Screening of IDH1 and IDH2 Gene Mutations in Adult Acute Myeloid Leukemia for Possible Targeted Therapy

Acute Myeloid Leukemia Clinical Trial

Official title:
Screening of IDH1 and IDH2 Gene Mutations in Adult Acute Myeloid Leukemia for Possible Targeted Therapy

Clinical Trial Details — Status: Recruiting

Administrative data
NCT number NCT03499912
Other study ID # 201701030RIPC
Secondary ID
Status Recruiting
Phase
First received March 22, 2018
Last updated April 18, 2018
Start date March 29, 2017
Est. completion date July 1, 2019

Study information
Verified date March 2018
Source National Taiwan University Hospital
Contact Wen-Chien Chou
Phone 0972651701
Email wchou@ntu.edu.tw
Is FDA regulated No
Health authority
Study type Observational

Clinical Trial Summary

1. To assess the incidence of IDH1 and IDH2 mutations in adult AML patients, and to explore their associations with the patients' clinical, cytogenetic, and molecular characteristics as well as with treatment response and outcome.

2. To delineate the similarities and distinctions among mutations at IDH1-R132, IDH2-R140 and IDH2-R172 in AML, both clinically and molecularly (including cytogenetics, immunophenotyping, mutation co-occurrence patterns).

3. The results can be references for future selection of targeted therapy (targeting IDH mutant proteins).

Description:

Isocitrate dehydrogenases (IDH) are enzymes that catalyze oxidative decarboxylation of isocitrate into alpha-ketoglutarate (α-KG).

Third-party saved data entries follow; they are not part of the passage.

-- pv_equiv track=rewrite | github.com/Discovery-IDRs/predIDR | src/models/features.py | get_repeat_count
-- ===== SOURCE A (Python) =====
-- def get_repeat_count(seq):
--     """Return count of symbols in seq which appear two or more times in a row.
--
--     Parameters
--     ----------
--         seq : string
--             Protein sequence as string.
--
--     Returns
--     -------
--         repeat_count : int
--             Count of repeat symbols in seq.
--     """
--     if len(seq) <= 1:
--         return 0
--
--     # Count terminal symbols
--     repeat_count = 0
--     if seq[0] == seq[1]:
--         repeat_count += 1
--     if seq[len(seq) - 1] == seq[len(seq) - 2]:
--         repeat_count += 1
--
--     # Count interior symbols
--     if len(seq) > 2:
--         for i in range(1, len(seq) - 1):
--             if seq[i] == seq[i-1]:
--                 repeat_count += 1
--             elif seq[i] == seq[i+1]:
--                 repeat_count += 1
--
--     return repeat_count
-- ===== SOURCE B (Python) =====
-- def get_repeat_count(seq):
--     """Return count of symbols in seq which appear two or more times in a row."""
--     total = 0
--     i = 0
--     n = len(seq)
--     while i < n:
--         j = i
--         while j < n and seq[j] == seq[i]:
--             j += 1
--         if j - i >= 2:
--             total += j - i
--         i = j
--     return total
-- ===== Notes on version B (the rewrite author's own statement) =====
-- stated objective: simpler
-- what changed: Replaced A's three-part index scan (special-cased first/last symbol plus an interior loop testing both neighbours) by a single run-length scan that splits seq into maximal runs of equal symbols and adds each run's length when it is at least 2.
import Mathlib
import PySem

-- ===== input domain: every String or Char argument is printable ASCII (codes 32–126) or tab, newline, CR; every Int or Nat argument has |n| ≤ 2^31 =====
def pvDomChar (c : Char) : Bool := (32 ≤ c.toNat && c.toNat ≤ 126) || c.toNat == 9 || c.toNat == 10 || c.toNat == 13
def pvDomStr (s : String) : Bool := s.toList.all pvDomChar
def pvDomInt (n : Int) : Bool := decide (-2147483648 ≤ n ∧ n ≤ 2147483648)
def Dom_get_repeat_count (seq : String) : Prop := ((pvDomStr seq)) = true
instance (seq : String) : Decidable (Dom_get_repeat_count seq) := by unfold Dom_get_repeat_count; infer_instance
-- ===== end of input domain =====

-- B replaces A's index scan (first/last symbols special-cased, interior loop testing both
-- neighbours) by a single run-length scan adding each maximal run's length when it is ≥ 2;
-- objective: simpler.

-- ===== PORT A =====
def get_repeat_count (seq : String) : Int :=
  let cs := seq.toList
  let n : Int := PySem.Str.len seq
  if n ≤ 1 then 0
  else
    let repeat_count : Int := 0
    let repeat_count := if PySem.List.pyGet? cs 0 = PySem.List.pyGet? cs 1 then repeat_count + 1 else repeat_count
    let repeat_count := if PySem.List.pyGet? cs (n - 1) = PySem.List.pyGet? cs (n - 2) then repeat_count + 1 else repeat_count
    if n > 2 then
      (PySem.List.pyRange 1 (n - 1) 1).foldl
        (fun rc i =>
          if PySem.List.pyGet? cs i = PySem.List.pyGet? cs (i - 1) then rc + 1
          else if PySem.List.pyGet? cs i = PySem.List.pyGet? cs (i + 1) then rc + 1
          else rc) repeat_count
    else repeat_count

-- ===== PORT B =====
-- B-side helper: the run-length scan of Source B (outer while loop = one maximal run per step).
def altGo : List Char → Int
  | [] => 0
  | c :: rest =>
    let run := rest.takeWhile (· == c)
    let post := rest.dropWhile (· == c)
    (if run.length + 1 ≥ 2 then ((run.length : Int) + 1) else 0) + altGo post
termination_by l => l.length
decreasing_by
  simpa using Nat.lt_succ_of_le (List.length_dropWhile_le _ _)

def get_repeat_count_alt (seq : String) : Int := altGo seq.toList

-- ===== PRECONDITION & SPEC =====
def Spec_get_repeat_count (seq : String) (out : Int) : Prop := out = get_repeat_count_alt seq
instance (seq : String) (out : Int) : Decidable (Spec_get_repeat_count seq out) := by unfold Spec_get_repeat_count; infer_instance

-- ===== CLAIM (what is proved, stated in full; the proofs are below) =====
def Claim_equal_get_repeat_count : Prop := ∀ (seq : String), Dom_get_repeat_count seq → Spec_get_repeat_count seq (get_repeat_count seq)

-- ===== LEMMAS AND PROOFS =====

-- a character counts iff it equals its predecessor (`p`) or its successor; `go` walks the
-- list carrying the previous character, summing these indicators — the common spec.
def go : Option Char → List Char → Int
  | _, [] => 0
  | p, [x] => if some x = p then 1 else 0
  | p, x :: y :: rest => (if some x = p ∨ x = y then 1 else 0) + go (some x) (y :: rest)

-- A's interior-loop indicator, on Nat indices (element k+1 against its two neighbours)
def indN (cs : List Char) (k : Nat) : Int :=
  if cs[k+1]? = cs[k]? then 1 else if cs[k+1]? = cs[k+2]? then 1 else 0

def lastInd (cs : List Char) : Int :=
  if cs[cs.length-1]? = cs[cs.length-2]? then 1 else 0

lemma foldl_if_sum {α : Type} (P Q : α → Prop) [DecidablePred P] [DecidablePred Q]
    (l : List α) (init : Int) :
    l.foldl (fun rc i => if P i then rc + 1 else if Q i then rc + 1 else rc) init
      = init + (l.map (fun i => if P i then (1:Int) else if Q i then 1 else 0)).sum := by
  induction l generalizing init with
  | nil => simp
  | cons x l ih => simp only [List.foldl_cons, List.map_cons, List.sum_cons, ih]; split_ifs <;> ring

lemma go_none_of_ne {p c : Char} (h : p ≠ c) (cs : List Char) :
    go (some p) (c :: cs) = go none (c :: cs) := by
  cases cs <;> simp [go, Ne.symm h]

lemma go_replicate (rest : List Char) (c : Char)
    (h : rest = [] ∨ rest.head? ≠ some c) :
    ∀ k : Nat, go (some c) (List.replicate k c ++ rest) = k + go none rest := by
  intro k
  induction k with
  | zero =>
    rcases h with h | h
    · simp [h, go]
    · cases rest with
      | nil => simp [go]
      | cons x t =>
        have hx : c ≠ x := by simp at h; exact fun e => h e.symm
        simpa using go_none_of_ne hx t
  | succ k ih =>
    rcases hK : List.replicate k c ++ rest with _ | ⟨x, t⟩
    · have hk : k = 0 := by
        cases k with
        | zero => rfl
        | succ m => simp [List.replicate_succ] at hK
      have hr : rest = [] := by simpa [hk] using hK
      simp [hk, hr, go, List.replicate_succ]
    · have : go (some c) (List.replicate (k+1) c ++ rest)
          = 1 + go (some c) (List.replicate k c ++ rest) := by
        rw [List.replicate_succ, List.cons_append, hK]
        simp [go]
      rw [this, ih]
      push_cast
      ring

lemma go_run (c : Char) (m : Nat) (post : List Char)
    (h : post = [] ∨ post.head? ≠ some c) :
    go none (List.replicate (m+1) c ++ post)
      = (if m + 1 ≥ 2 then ((m : Int) + 1) else 0) + go none post := by
  cases m with
  | zero =>
    rcases h with h | h
    · simp [h, go]
    · cases post with
      | nil => simp [go]
      | cons x t =>
        have hx : c ≠ x := by simp at h; exact fun e => h e.symm
        simp only [List.replicate_succ, List.replicate_zero, List.nil_append, List.cons_append]
        simp [go, hx, go_none_of_ne hx t]
  | succ m =>
    have : go none (List.replicate (m+2) c ++ post)
        = 1 + go (some c) (List.replicate (m+1) c ++ post) := by
      simp [List.replicate_succ, go]
    rw [this, go_replicate post c h]
    push_cast
    split_ifs with hm
    · ring
    · omega

lemma altGo_eq_go : ∀ cs : List Char, altGo cs = go none cs := by
  intro cs
  induction cs using altGo.induct with
  | case1 => simp [altGo, go]
  | case2 c rest post ih =>
    have hpost : post = rest.dropWhile (· == c) := rfl
    set run := rest.takeWhile (· == c) with hrun
    have hrep : run = List.replicate run.length c := by
      apply List.eq_replicate_of_mem
      intro b hb
      have := List.mem_takeWhile_imp (hrun ▸ hb)
      simpa using this
    have hsplit : rest = run ++ post := by
      rw [hrun, hpost, List.takeWhile_append_dropWhile]
    have hhead : post = [] ∨ post.head? ≠ some c := by
      cases hp : post with
      | nil => exact Or.inl rfl
      | cons x t =>
        right
        have hx : ¬ (x == c) := by
          have := List.head?_dropWhile_not (· == c) rest
          rw [← hpost, hp] at this
          simpa using this
        simp at hx
        simp [hx]
    have : altGo (c :: rest)
        = (if run.length + 1 ≥ 2 then ((run.length : Int) + 1) else 0) + altGo post := by
      rw [altGo]
    rw [this, ih]
    have hcons : c :: rest = List.replicate (run.length + 1) c ++ post := by
      rw [hsplit, List.replicate_succ, List.cons_append, ← hrep]
    rw [hcons, go_run c run.length post hhead]

lemma go_interior : ∀ (t : List Char) (a b : Char),
    go (some a) (b :: t)
      = ((List.range t.length).map (indN (a :: b :: t))).sum + lastInd (a :: b :: t) := by
  intro t
  induction t with
  | nil => intro a b; simp [go, lastInd]
  | cons c t' ih =>
    intro a b
    have hstep : go (some a) (b :: c :: t')
        = (if some b = some a ∨ b = c then 1 else 0) + go (some b) (c :: t') := by
      simp [go]
    rw [hstep, ih b c]
    have hhead : (if some b = some a ∨ b = c then (1:Int) else 0) = indN (a :: b :: c :: t') 0 := by
      simp only [indN]
      split_ifs with h1 h2 h3 h2 h3 <;> simp_all
    have hshift : ∀ k : Nat, indN (a :: b :: c :: t') (k+1) = indN (b :: c :: t') k := by
      intro k
      simp only [indN, List.getElem?_cons_succ]
      rfl
    have hlast : lastInd (a :: b :: c :: t') = lastInd (b :: c :: t') := by
      simp only [lastInd, List.length_cons]
      have h1 : t'.length + 1 + 1 + 1 - 1 = (t'.length + 1 + 1 - 1) + 1 := by omega
      have h2 : t'.length + 1 + 1 + 1 - 2 = (t'.length + 1 + 1 - 2) + 1 := by omega
      simp only [h1, h2, List.getElem?_cons_succ]
      rfl
    have hrange : List.range (t'.length + 1) = 0 :: (List.range t'.length).map Nat.succ :=
      List.range_succ_eq_map
    rw [List.length_cons, hrange]
    simp only [List.map_cons, List.map_map, List.sum_cons]
    have hmap : (List.range t'.length).map (indN (a :: b :: c :: t') ∘ Nat.succ)
        = (List.range t'.length).map (indN (b :: c :: t')) := by
      apply List.map_congr_left; intro k _
      simpa using hshift k
    rw [hmap, ← hhead, hlast]
    ring

lemma indN_eq_ind (cs : List Char) (k : Nat) :
    (if PySem.List.pyGet? cs (1 + (k:Int)) = PySem.List.pyGet? cs ((1 + (k:Int)) - 1) then (1:Int)
     else if PySem.List.pyGet? cs (1 + (k:Int)) = PySem.List.pyGet? cs ((1 + (k:Int)) + 1) then 1
     else 0) = indN cs k := by
  have e1 : (1 + (k:Int)) = ((k+1 : Nat) : Int) := by push_cast; ring
  have e2 : (1 + (k:Int)) - 1 = ((k : Nat) : Int) := by ring
  have e3 : (1 + (k:Int)) + 1 = ((k+2 : Nat) : Int) := by push_cast; ring
  rw [e2, e3, e1]
  simp only [PySem.List.pyGet?_natCast, indN]

set_option maxHeartbeats 1000000 in
theorem port_eq (seq : String) : get_repeat_count seq = get_repeat_count_alt seq := by
  unfold get_repeat_count get_repeat_count_alt
  rw [altGo_eq_go, PySem.Str.len_eq]
  generalize seq.toList = cs
  dsimp only
  by_cases hn : (cs.length : Int) ≤ 1
  · rw [if_pos hn]
    rcases cs with _ | ⟨a, _ | ⟨b, t⟩⟩
    · simp [go]
    · simp [go]
    · exfalso; simp at hn; omega
  · rw [if_neg hn]
    have hlen : 2 ≤ cs.length := by omega
    rcases cs with _ | ⟨a, cs'⟩; · simp at hlen
    rcases cs' with _ | ⟨b, t⟩; · simp at hlen
    have hg0 : PySem.List.pyGet? (a :: b :: t) (0:Int) = some a := by
      exact PySem.List.pyGet?_zero_cons _ _
    have hg1 : PySem.List.pyGet? (a :: b :: t) (1:Int) = some b := by
      simp
    have eL1 : ((a :: b :: t).length : Int) - 1 = (((a :: b :: t).length - 1 : Nat) : Int) := by
      omega
    have eL2 : ((a :: b :: t).length : Int) - 2 = (((a :: b :: t).length - 2 : Nat) : Int) := by
      omega
    have hgL1 : PySem.List.pyGet? (a :: b :: t) (((a :: b :: t).length : Int) - 1)
        = (a :: b :: t)[(a :: b :: t).length - 1]? := by
      rw [eL1]; exact PySem.List.pyGet?_natCast ..
    have hgL2 : PySem.List.pyGet? (a :: b :: t) (((a :: b :: t).length : Int) - 2)
        = (a :: b :: t)[(a :: b :: t).length - 2]? := by
      rw [eL2]; exact PySem.List.pyGet?_natCast ..
    rw [hg0, hg1, hgL1, hgL2]
    have hlastInd : (if (a :: b :: t)[(a :: b :: t).length - 1]?
          = (a :: b :: t)[(a :: b :: t).length - 2]? then (1:Int) else 0)
        = lastInd (a :: b :: t) := by simp [lastInd]
    by_cases h2 : ((a :: b :: t).length : Int) > 2
    · rw [if_pos h2]
      have hrange : PySem.List.pyRange 1 (((a :: b :: t).length : Int) - 1) 1
          = (List.range t.length).map (fun k : Nat => 1 + (k : Int)) := by
        rw [PySem.List.pyRange_one]
        have hN : ((((a :: b :: t).length : Int) - 1) - 1).toNat = t.length := by
          simp only [List.length_cons]
          omega
        rw [hN]
      rw [hrange,
        foldl_if_sum (fun i => PySem.List.pyGet? (a :: b :: t) i = PySem.List.pyGet? (a :: b :: t) (i - 1))
          (fun i => PySem.List.pyGet? (a :: b :: t) i = PySem.List.pyGet? (a :: b :: t) (i + 1))]
      rw [List.map_map]
      have hmap : ((List.range t.length).map
          ((fun i => if PySem.List.pyGet? (a :: b :: t) i = PySem.List.pyGet? (a :: b :: t) (i - 1) then (1:Int)
            else if PySem.List.pyGet? (a :: b :: t) i = PySem.List.pyGet? (a :: b :: t) (i + 1) then 1 else 0)
            ∘ (fun k : Nat => 1 + (k : Int))))
          = (List.range t.length).map (indN (a :: b :: t)) := by
        apply List.map_congr_left; intro k _
        simp only [Function.comp_apply]
        exact indN_eq_ind (a :: b :: t) k
      rw [hmap, go, go_interior t a b, ← hlastInd]
      clear hlastInd hmap hrange hg0 hg1 hgL1 hgL2 eL1 eL2 hn hlen h2
      generalize (List.map (indN (a :: b :: t)) (List.range t.length)).sum = S
      split_ifs <;> first
      | omega
      | (simp_all; try omega)
    · have ht : t = [] := by
        have h3 : (a :: b :: t).length = 2 := by
          have : ((a :: b :: t).length : Int) ≤ 2 := by omega
          have : (a :: b :: t).length ≤ 2 := by exact_mod_cast this
          simp at this ⊢
          omega
        simpa using h3
      subst ht
      rw [if_neg h2]
      simp only [go]
      by_cases hab : a = b <;> simp [hab, lastInd] at hlastInd ⊢

-- ===== VERDICT (by name: the statement is the Claim_ definition above) =====
theorem get_repeat_count_spec : Claim_equal_get_repeat_count := by
  intro seq _
  unfold Spec_get_repeat_count
  exact port_eq seq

IDH1 and IDH2 mutations in AML give the enzymes neomorphic enzymatic activity to transform α-KG to D-2HG, an oncometabolite which acts as a competitive inhibitor of dioxygenases, and causes dysregulation of TET2 and histone demethylases, consequently leading to epigenetic reprogramming of a cell, blocking differentiation and contributing to a transformed phenotype, and leukemogenesis. Investigators plan to recruit 300 adult AML patients (newly diagnosed or relapsed). 10mL of peripheral blood or marrow blood will be obtained from routine practice blood/marrow sampling specimens (no extra venipuncture or bone marrow aspiration would be required) and sent for routine tests such as cytogenetics, immunophenotyping, and gene mutation analyses. IDH1 R132, IDH2 R140, and IDH2 R172 mutations will be screened by PCR followed by Sanger sequencing, as previously described.

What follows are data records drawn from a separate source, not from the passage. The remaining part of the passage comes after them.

-- pv_equiv track=rewrite | github.com/Naman-0206/TCS-CodeVita | S12/C_Buzz_Day_Sale.py | max_qty_max_cost
-- ===== SOURCE A (Python) =====
-- def max_qty_max_cost(products, m):
--     dp = [0] * (m + 1)
--     free_cost = [0] * (m + 1)
--
--     for cost, qty, fcost in products:
--         for budget in range(cost, m + 1):
--             new_free_qty = dp[budget - cost] + qty
--             new_free_cost = free_cost[budget - cost] + fcost
--
--             if new_free_qty > dp[budget]:
--                 dp[budget] = new_free_qty
--                 free_cost[budget] = new_free_cost
--
--             elif new_free_qty == dp[budget] and new_free_cost > free_cost[budget]:
--                 free_cost[budget] = new_free_cost
--
--     return dp[m], free_cost[m]
-- ===== SOURCE B (Python) =====
-- def max_qty_max_cost(products, m):
--     # Index the catalogue once: for each distinct cost keep only the
--     # lexicographically best (qty, fcost) item -- a dominated duplicate-cost
--     # item can never appear in an optimal bundle, so it is dropped up front.
--     best_item = {}
--     for cost, qty, fcost in products:
--         cur = best_item.get(cost)
--         if cur is None or (qty, fcost) > cur:
--             best_item[cost] = (qty, fcost)
--     # Budget-outer fill of a single table of lexicographic (qty, free_cost)
--     # states, looking back over the pruned index ("pick one item, look back").
--     best = [(0, 0)]
--     for b in range(1, m + 1):
--         cur = (0, 0)
--         for cost, (qty, fcost) in best_item.items():
--             if cost <= b:
--                 pq, pf = best[b - cost]
--                 cand = (pq + qty, pf + fcost)
--                 if cand > cur:
--                     cur = cand
--         best.append(cur)
--     return best[m]
-- ===== Notes on version B (the rewrite author's own statement) =====
-- stated objective: alternative
-- what changed: Replaces A's per-item forward sweep over two parallel int tables (dp, free_cost) by (1) a cost-indexed dict built once that keeps, per distinct cost, only the lexicographically best (qty, free_cost) item, dropping dominated duplicate-cost items before any DP, and (2) a budget-outer fill of a single table of lexicographic (qty, free_cost) tuples that looks back over that pruned index.
-- outside the precondition, e.g. on max_qty_max_cost([(0, 1, 1)], 2): A returns (1, 1), B raises IndexError
import Mathlib
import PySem

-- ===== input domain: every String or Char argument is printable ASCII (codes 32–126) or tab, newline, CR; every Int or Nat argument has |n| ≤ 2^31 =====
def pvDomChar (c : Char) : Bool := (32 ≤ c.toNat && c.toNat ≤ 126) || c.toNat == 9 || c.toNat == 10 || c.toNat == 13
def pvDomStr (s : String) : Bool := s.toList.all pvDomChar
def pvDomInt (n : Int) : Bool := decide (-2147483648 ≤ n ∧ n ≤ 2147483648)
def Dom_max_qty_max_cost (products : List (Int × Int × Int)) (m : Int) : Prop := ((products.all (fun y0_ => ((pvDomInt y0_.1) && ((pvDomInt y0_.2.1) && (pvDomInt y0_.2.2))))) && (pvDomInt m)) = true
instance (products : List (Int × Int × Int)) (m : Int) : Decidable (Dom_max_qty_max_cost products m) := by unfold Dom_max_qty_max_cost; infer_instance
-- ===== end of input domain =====

-- B replaces A's per-item forward sweep over two parallel int tables by (1) a
-- cost-indexed dict built once that keeps, per distinct cost, only the
-- lexicographically best (qty, free_cost) item — dominated duplicates never
-- occur in an optimal bundle — and (2) a budget-outer fill of a single table
-- of lexicographic (qty, free_cost) pairs looking back over that pruned index.

-- ===== PORT A =====
-- Literal transliteration of A; dp/free_cost are Python lists = arrays, ported
-- as Array with .toNat indices — exact under Pre_ (0 ≤ m, every cost ≥ 1),
-- where budget ∈ [cost, m], so every index is nonnegative and in range.
def max_qty_max_cost (products : List (Int × Int × Int)) (m : Int) : Int × Int :=
  let dp0 : Array Int := Array.replicate (m + 1).toNat 0     -- [0] * (m + 1)
  let fc0 : Array Int := Array.replicate (m + 1).toNat 0
  let st := products.foldl (fun (st : Array Int × Array Int) it =>
    (PySem.List.pyRange it.1 (m + 1) 1).foldl (fun (st : Array Int × Array Int) budget =>
      match st with
      | (dp, fc) =>
        let nq := dp.getD (budget - it.1).toNat 0 + it.2.1
        let nf := fc.getD (budget - it.1).toNat 0 + it.2.2
        if nq > dp.getD budget.toNat 0 then
          (dp.set! budget.toNat nq, fc.set! budget.toNat nf)
        else if nq = dp.getD budget.toNat 0 ∧ nf > fc.getD budget.toNat 0 then
          (dp, fc.set! budget.toNat nf)
        else (dp, fc)) st) (dp0, fc0)
  (st.1.getD m.toNat 0, st.2.getD m.toNat 0)

-- ===== PORT B =====
-- Literal transliteration of Source B: the dict best_item is PySem.Dict (its
-- .items is insertion-ordered, like Python's); `(qty, fcost) > cur` and
-- `cand > cur` are Python's lexicographic tuple comparison written out on the
-- pair; the Python list `best` (append-only) is ported as Array with .toNat
-- indices — exact under Pre_, where b - cost and m are nonnegative, in range.
def max_qty_max_cost_alt (products : List (Int × Int × Int)) (m : Int) : Int × Int :=
  let bi : PySem.Dict Int (Int × Int) := products.foldl (fun d it =>
    match PySem.Dict.get? d it.1 with
    | none => PySem.Dict.insert d it.1 it.2
    | some cur =>
      if cur.1 < it.2.1 ∨ (cur.1 = it.2.1 ∧ cur.2 < it.2.2) then PySem.Dict.insert d it.1 it.2
      else d) PySem.Dict.empty
  let best := (PySem.List.pyRange 1 (m + 1) 1).foldl (fun (best : Array (Int × Int)) b =>
    best.push ((PySem.Dict.items bi).foldl (fun (cur : Int × Int) it =>
      if it.1 ≤ b then
        let p := best.getD (b - it.1).toNat (0, 0)
        let cand := (p.1 + it.2.1, p.2 + it.2.2)
        if cur.1 < cand.1 ∨ (cur.1 = cand.1 ∧ cur.2 < cand.2) then cand else cur
      else cur) (0, 0))) #[((0 : Int), (0 : Int))]
  best.getD m.toNat (0, 0)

Investigators will first assess the incidence of IDH1 and IDH2 mutations in adult AML patients, and then explore their associations with the patients' clinical course, cytogenetic, and molecular characteristics as well as with treatment response and outcome. Investigators also seek to delineate the similarities and distinctions among IDH mutation variants at IDH1-R132, IDH2-R140 and IDH2-R172, both clinically and molecularly (including cytogenetics, immunophenotyping, mutation co-occurrence patterns).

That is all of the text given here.